Friday, April 17, 2026

When dialysis treatment centers close, rural patients have no choice but to drive further for care

After the Chadron dialysis center closed, Pieper's 
treatment travel time tripled. (KFF Health News photo)
Rural residents who require dialysis treatment to stay alive are having to drive longer distances for care as smaller hospitals and clinics shed unprofitable services to stay afloat, reports Ariella Zionts of KFF Health News.

When Chadron Hospital shuttered its dialysis center, which served Nebraska residents in the state's far western panhandle, Mark Pieper became one of the many displaced patients who would have to find another dialysis center for treatment.

Because the human body cannot survive without kidney-like functions that filter toxins, remove excess fluid and balance electrolytes, dialysis cannot be rescheduled or skipped. When faced with the closure of their dialysis center, renal patients like Pieper have two choices: Travel for treatment or die.

"Pieper eventually found treatment in Scottsbluff, which, with about 14,000 residents, is the biggest city in the rural Panhandle region," Zionts writes. "The hour-and-a-half drive will triple his time on the road to more than nine hours each week."

Chadron Hospital discontinued its dialysis service despite the $219 million in federal money Nebraska will receive this year from the Rural Health Transformation Program. But RHTP awards aren't meant to "help existing services stay afloat," Zionts explains. Instead, they are earmarked to help rural medical centers "explore new, creative ways to improve rural health." Only 15% of RHTP funds can be used to pay for patient care.
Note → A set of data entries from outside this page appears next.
-- pv_equiv track=rewrite | github.com/flyliu2017/mask_comments | data_process/extract_phrase.py | aligns_to_dicts
-- ===== SOURCE A (Python) =====
-- def aligns_to_dicts(aligns):
--     aligns = [s.strip().split(' ') for s in aligns]
--     aligns = [[s.split('-') for s in l] for l in aligns]
--
--     en_zh_dict = []
--     zh_en_dict = []
--
--     for l in aligns:
--         z2e = dict()
--         e2z = dict()
--         if l != [[""]]:
--             for n in l:
--                 if n[0]:
--                     zh = int(n[0])
--                     en = int(n[1])
--                     z2e[zh] = z2e.get(zh, set())
--                     z2e[zh].add(en)
--                     e2z[en] = e2z.get(en, set())
--                     e2z[en].add(zh)
--
--         en_zh_dict.append(e2z)
--         zh_en_dict.append(z2e)
--
--     return zh_en_dict, en_zh_dict
-- ===== SOURCE B (Python) =====
-- def aligns_to_dicts(aligns):
--     # Parse each line into a flat list of (zh, en) pairs by comprehensions,
--     # then build each mapping non-incrementally: a dict comprehension over the
--     # first-occurrence-deduplicated keys, each value a set comprehension that
--     # filters the pair list for that key.
--     all_pairs = [
--         [(int(p[0]), int(p[1]))
--          for p in (t.split('-') for t in s.strip().split(' '))
--          if p[0]]
--         for s in aligns
--     ]
--
--     def grouped(pairs):
--         keys = list(dict.fromkeys(k for k, _ in pairs))
--         return {k: {v for kk, v in pairs if kk == k} for k in keys}
--
--     zh_en_dict = [grouped(ps) for ps in all_pairs]
--     en_zh_dict = [grouped([(e, z) for z, e in ps]) for ps in all_pairs]
--     return zh_en_dict, en_zh_dict
-- ===== Notes on version B (the rewrite author's own statement) =====
-- stated objective: alternative
-- what changed: A builds both dicts incrementally, mutating dicts of sets token by token inside one loop; B first parses each line into a pair list with comprehensions and then constructs each mapping non-incrementally as a dict comprehension over the first-occurrence-deduplicated keys, collecting each value set by filtering the pair list per key (no dict/set mutation at all).
import Mathlib
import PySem

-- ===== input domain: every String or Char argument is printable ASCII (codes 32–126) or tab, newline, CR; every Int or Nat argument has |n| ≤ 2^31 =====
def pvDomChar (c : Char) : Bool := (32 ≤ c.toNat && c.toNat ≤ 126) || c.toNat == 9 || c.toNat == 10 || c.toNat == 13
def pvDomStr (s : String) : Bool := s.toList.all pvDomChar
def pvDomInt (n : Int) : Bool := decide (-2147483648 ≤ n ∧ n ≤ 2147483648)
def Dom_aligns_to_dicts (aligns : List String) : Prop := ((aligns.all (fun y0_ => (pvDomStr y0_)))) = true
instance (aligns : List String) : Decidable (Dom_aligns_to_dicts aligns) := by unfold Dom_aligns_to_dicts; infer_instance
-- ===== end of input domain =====

-- B replaces A's single token loop that mutates two dicts of sets with a parse-then-group
-- scheme: each line becomes a pair list, and each mapping is built non-incrementally as a
-- map over the first-occurrence-deduplicated keys, filtering the pair list per key; objective: alternative.

-- ===== PORT A =====
-- token step of A's inner loop: n is one token already split on '-';
-- int(n[0]) / int(n[1]) are total via '.getD' — Pre_ guarantees the Options are some
def pvStepA (d : PySem.Dict Int (PySem.Set Int) × PySem.Dict Int (PySem.Set Int))
    (n : List String) : PySem.Dict Int (PySem.Set Int) × PySem.Dict Int (PySem.Set Int) :=
  if n.headD "" ≠ "" then  -- 'if n[0]:' (n is nonempty: split never returns [])
    let zh := (PySem.Int.ofStr? (n.headD "")).getD 0
    let en := (PySem.Int.ofStr? ((PySem.List.pyGet? n 1).getD "")).getD 0
    -- z2e[zh] = z2e.get(zh, set()); z2e[zh].add(en)  (and the same for e2z): overwrite with the grown set
    (d.1.insert zh (PySem.Set.add (d.1.getD zh PySem.Set.empty) en),
     d.2.insert en (PySem.Set.add (d.2.getD en PySem.Set.empty) zh))
  else d

-- one line of A's outer loop: builds (z2e, e2z)
def pvLineA (l : List (List String)) :
    PySem.Dict Int (PySem.Set Int) × PySem.Dict Int (PySem.Set Int) :=
  if l ≠ [[""]] then l.foldl pvStepA (PySem.Dict.empty, PySem.Dict.empty)
  else (PySem.Dict.empty, PySem.Dict.empty)

def aligns_to_dicts (aligns : List String) :
    (List (List (Int × List Int))) × (List (List (Int × List Int))) :=
  -- the separators ' ' and '-' are nonempty literals, so split? is always some and '.getD []' is never the default
  let aligns1 := aligns.map (fun s => (PySem.Str.split? (PySem.Str.strip s) " ").getD [])
  let aligns2 := aligns1.map (fun l => l.map (fun s => (PySem.Str.split? s "-").getD []))
  let p := aligns2.foldl
    (fun (acc : List (PySem.Dict Int (PySem.Set Int)) × List (PySem.Dict Int (PySem.Set Int))) l =>
      let zd := pvLineA l
      (acc.1 ++ [zd.2], acc.2 ++ [zd.1]))   -- en_zh_dict.append(e2z); zh_en_dict.append(z2e)
    ([], [])
  -- dicts of sets cross the return boundary as association lists (type convention): '.items'
  (p.2.map PySem.Dict.items, p.1.map PySem.Dict.items)

-- ===== PORT B =====
-- the per-line list comprehension: split tokens, keep those with nonempty first part, convert
def pvPairsOf (s : String) : List (Int × Int) :=
  (((((PySem.Str.split? (PySem.Str.strip s) " ").getD []).map
      (fun t => (PySem.Str.split? t "-").getD [])).filter
      (fun p => p.headD "" ≠ "")).map
    (fun p => ((PySem.Int.ofStr? (p.headD "")).getD 0,
               (PySem.Int.ofStr? ((PySem.List.pyGet? p 1).getD "")).getD 0)))

-- grouped(pairs): dict comprehension over dict.fromkeys of the keys; each value a set
-- comprehension filtering the pair list for that key ({v for …} = Set.ofList of the filtered values)
def pvGrouped (pairs : List (Int × Int)) : List (Int × List Int) :=
  (PySem.List.dedup (pairs.map (fun kv => kv.1))).map
    (fun k => (k, (PySem.Set.ofList ((pairs.filter (fun kv => kv.1 == k)).map (fun kv => kv.2)) : PySem.Set Int)))

def aligns_to_dicts_alt (aligns : List String) :
    (List (List (Int × List Int))) × (List (List (Int × List Int))) :=
  let allPairs := aligns.map pvPairsOf
  (allPairs.map pvGrouped,
   allPairs.map (fun ps => pvGrouped (ps.map (fun ze => (ze.2, ze.1)))))

-- ===== PRECONDITION & SPEC =====
-- exactly where Python A returns: every token with a nonempty part before the first '-'
-- must have an int-parsable first part, a second part (else IndexError), and an int-parsable second part
def Pre_aligns_to_dicts (aligns : List String) : Prop :=
  ∀ s ∈ aligns, ∀ tok ∈ (PySem.Str.split? (PySem.Str.strip s) " ").getD [],
    ((PySem.Str.split? tok "-").getD []).headD "" ≠ "" →
      (PySem.Int.ofStr? (((PySem.Str.split? tok "-").getD []).headD "")).isSome ∧
      (PySem.List.pyGet? ((PySem.Str.split? tok "-").getD []) 1).isSome ∧
      (PySem.Int.ofStr? ((PySem.List.pyGet? ((PySem.Str.split? tok "-").getD []) 1).getD "")).isSome
instance (aligns : List String) : Decidable (Pre_aligns_to_dicts aligns) := by
  unfold Pre_aligns_to_dicts; infer_instance

def pvWitness_aligns_to_dicts : List String := ["1-2 3-2", "", "0-0 -5 1-2-7"]

def Spec_aligns_to_dicts (aligns : List String)
    (out : (List (List (Int × List Int))) × (List (List (Int × List Int)))) : Prop :=
  out = aligns_to_dicts_alt aligns
instance (aligns : List String) (out : (List (List (Int × List Int))) × (List (List (Int × List Int)))) :
    Decidable (Spec_aligns_to_dicts aligns out) := by unfold Spec_aligns_to_dicts; infer_instance

-- ===== CLAIM (what is proved, stated in full; the proofs are below) =====
def Claim_equal_aligns_to_dicts : Prop := ∀ (aligns : List String), Dom_aligns_to_dicts aligns → Pre_aligns_to_dicts aligns → Spec_aligns_to_dicts aligns (aligns_to_dicts aligns)

-- ===== LEMMAS AND PROOFS =====

-- the test and the parsed pair of one token, as shared vocabulary for both ports
def pvTokOk (tok : String) : Bool :=
  ((PySem.Str.split? tok "-").getD []).headD "" ≠ ""

def pvTokPair (tok : String) : Int × Int :=
  ((PySem.Int.ofStr? (((PySem.Str.split? tok "-").getD []).headD "")).getD 0,
   (PySem.Int.ofStr? ((PySem.List.pyGet? ((PySem.Str.split? tok "-").getD []) 1).getD "")).getD 0)

-- B's comprehension equals filter-by-token then parse
lemma pvPairsOf_eq (s : String) :
    pvPairsOf s
      = ((((PySem.Str.split? (PySem.Str.strip s) " ").getD []).filter pvTokOk).map pvTokPair) := by
  unfold pvPairsOf
  rw [List.filter_map]
  rw [List.map_map]
  rfl

-- A's token step written as a pair of grouping steps
def pvGroupStep (d : PySem.Dict Int (PySem.Set Int)) (kv : Int × Int) :
    PySem.Dict Int (PySem.Set Int) :=
  d.insert kv.1 (PySem.Set.add (d.getD kv.1 PySem.Set.empty) kv.2)

lemma pvInnerA_eq (toks : List String) (d1 d2 : PySem.Dict Int (PySem.Set Int)) :
    (toks.map (fun s => (PySem.Str.split? s "-").getD [])).foldl pvStepA (d1, d2)
      = (((toks.filter pvTokOk).map pvTokPair).foldl pvGroupStep d1,
         (((toks.filter pvTokOk).map pvTokPair).map (fun zep => (zep.2, zep.1))).foldl pvGroupStep d2) := by
  induction toks generalizing d1 d2 with
  | nil => simp
  | cons t ts ih =>
    by_cases hc : ((PySem.Str.split? t "-").getD []).head?.getD "" = ""
    · have hok : pvTokOk t = false := by simp [pvTokOk, List.headD_eq_head?_getD, hc]
      have hst : pvStepA (d1, d2) ((PySem.Str.split? t "-").getD []) = (d1, d2) := by
        simp [pvStepA, hc]
      simp only [List.map_cons, List.foldl_cons, List.filter_cons, hok]
      rw [hst]
      simpa using ih d1 d2
    · have hok : pvTokOk t = true := by simp [pvTokOk, List.headD_eq_head?_getD, hc]
      have hst : pvStepA (d1, d2) ((PySem.Str.split? t "-").getD [])
          = (pvGroupStep d1 (pvTokPair t), pvGroupStep d2 ((pvTokPair t).2, (pvTokPair t).1)) := by
        simp [pvStepA, pvGroupStep, pvTokPair, hc]
      simp only [List.map_cons, List.foldl_cons, List.filter_cons, hok]
      rw [hst]
      simpa using ih _ _

lemma pvLineA_degenerate (toks : List String)
    (h : toks.map (fun s => (PySem.Str.split? s "-").getD []) = [[""]]) :
    (toks.filter pvTokOk) = [] := by
  rcases List.map_eq_singleton_iff.mp h with ⟨t, rfl, ht⟩
  simp [pvTokOk, ht]

-- lookup under A's grouping fold: the stored set grows by exactly the filtered values
lemma pvGetD_foldl_groupStep (pairs : List (Int × Int)) (d : PySem.Dict Int (PySem.Set Int)) (k : Int) :
    (pairs.foldl pvGroupStep d).getD k PySem.Set.empty
      = PySem.Set.update (d.getD k PySem.Set.empty)
          ((pairs.filter (fun kv => kv.1 == k)).map (fun kv => kv.2)) := by
  induction pairs generalizing d with
  | nil => simp [PySem.Set.update_nil]
  | cons p ps ih =>
    simp only [List.foldl_cons, List.filter_cons]
    by_cases hk : p.1 = k
    · subst hk
      simp only [beq_self_eq_true, if_pos, List.map_cons]
      rw [ih, PySem.Set.update_cons]
      have : (pvGroupStep d p).getD p.1 PySem.Set.empty
          = PySem.Set.add (d.getD p.1 PySem.Set.empty) p.2 := by
        simp [pvGroupStep, PySem.Dict.getD_insert_self]
      rw [this]
    · have hbeq : (p.1 == k) = false := by simp [hk]
      simp only [hbeq, Bool.false_eq_true, if_false]
      rw [ih]
      have : (pvGroupStep d p).getD k PySem.Set.empty = d.getD k PySem.Set.empty := by
        exact PySem.Dict.getD_insert_of_ne d _ _ (fun h => hk h.symm)
      rw [this]

-- A's per-line grouping fold, from the empty dict, IS B's grouped(pairs)
lemma pvItems_foldl_groupStep (pairs : List (Int × Int)) :
    (pairs.foldl pvGroupStep PySem.Dict.empty).items = pvGrouped pairs := by
  have hkeys : (pairs.foldl pvGroupStep PySem.Dict.empty).keys
      = PySem.Set.ofList (pairs.map (fun kv => kv.1)) := by
    have := PySem.Dict.keys_foldl_insert_key pairs
      (fun kv => kv.1)
      (fun d kv => PySem.Set.add (d.getD kv.1 PySem.Set.empty) kv.2)
      PySem.Dict.empty
    simpa [pvGroupStep, PySem.Set.update_empty] using this
  have hnd : (pairs.foldl pvGroupStep PySem.Dict.empty).keys.Nodup := by
    rw [hkeys]; exact PySem.Set.nodup_ofList _
  rw [PySem.Dict.items_eq_map_keys _ hnd PySem.Set.empty, hkeys]
  unfold pvGrouped
  rw [PySem.List.dedup_eq_ofList]
  refine List.map_congr_left (fun k _ => ?_)
  rw [pvGetD_foldl_groupStep]
  have hempty : (PySem.Dict.empty : PySem.Dict Int (PySem.Set Int)).getD k PySem.Set.empty
      = PySem.Set.empty := rfl
  rw [hempty]
  exact congrArg (fun t => (k, t)) (PySem.Set.update_nil_left _)

lemma pv_outer_foldl (ls : List (List (List String)))
    (a b : List (PySem.Dict Int (PySem.Set Int))) :
    ls.foldl
      (fun (acc : List (PySem.Dict Int (PySem.Set Int)) × List (PySem.Dict Int (PySem.Set Int))) l =>
        let zd := pvLineA l
        (acc.1 ++ [zd.2], acc.2 ++ [zd.1])) (a, b)
    = (a ++ ls.map (fun l => (pvLineA l).2), b ++ ls.map (fun l => (pvLineA l).1)) := by
  induction ls generalizing a b with
  | nil => simp
  | cons l ls ih => simp [ih]

-- one line of A equals B's grouped of B's parsed pairs, in both directions
lemma pvLine_eq (s : String) :
    ((pvLineA ((((PySem.Str.split? (PySem.Str.strip s) " ").getD []).map
        (fun x => (PySem.Str.split? x "-").getD []))) ).1.items = pvGrouped (pvPairsOf s))
    ∧ ((pvLineA ((((PySem.Str.split? (PySem.Str.strip s) " ").getD []).map
        (fun x => (PySem.Str.split? x "-").getD []))) ).2.items
        = pvGrouped ((pvPairsOf s).map (fun ze => (ze.2, ze.1)))) := by
  set toks := (PySem.Str.split? (PySem.Str.strip s) " ").getD [] with htoks
  rw [pvPairsOf_eq, ← htoks]
  unfold pvLineA
  by_cases hd : toks.map (fun x => (PySem.Str.split? x "-").getD []) = [[""]]
  · rw [if_neg (by simp [hd])]
    rw [pvLineA_degenerate toks hd]
    constructor <;> simp [pvGrouped] <;> rfl
  · rw [if_pos hd]
    rw [pvInnerA_eq]
    exact ⟨pvItems_foldl_groupStep _, pvItems_foldl_groupStep _⟩

set_option maxHeartbeats 1000000 in
theorem pv_main (aligns : List String) :
    aligns_to_dicts aligns = aligns_to_dicts_alt aligns := by
  simp only [aligns_to_dicts, aligns_to_dicts_alt]
  rw [pv_outer_foldl]
  simp only [List.nil_append, List.map_map]
  refine Prod.ext ?_ ?_
  · refine List.map_congr_left (fun s _ => ?_)
    simp only [Function.comp]
    exact (pvLine_eq s).1
  · refine List.map_congr_left (fun s _ => ?_)
    simp only [Function.comp]
    exact (pvLine_eq s).2

-- ===== VERDICT (by name: the statement is the Claim_ definition above) =====
theorem aligns_to_dicts_spec : Claim_equal_aligns_to_dicts := by
  intro aligns _ _
  unfold Spec_aligns_to_dicts
  exact pv_main aligns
Chadron Hospital was "losing $1 million a year on its dialysis service due to low reimbursement rates that didn’t cover operational costs," Zionts reports. Nephrologist Mark Unruh said the "dialysis closure in Chadron reflects a wider trend of staffing and funding challenges."

Preventing kidney failure is one of the best ways rural areas can change what rural dialysis patients like Pieper are facing now, Unruh told KFF Health News. "He pointed to a tele-education program that helps primary care doctors in rural and other underserved areas prevent end-stage renal failure."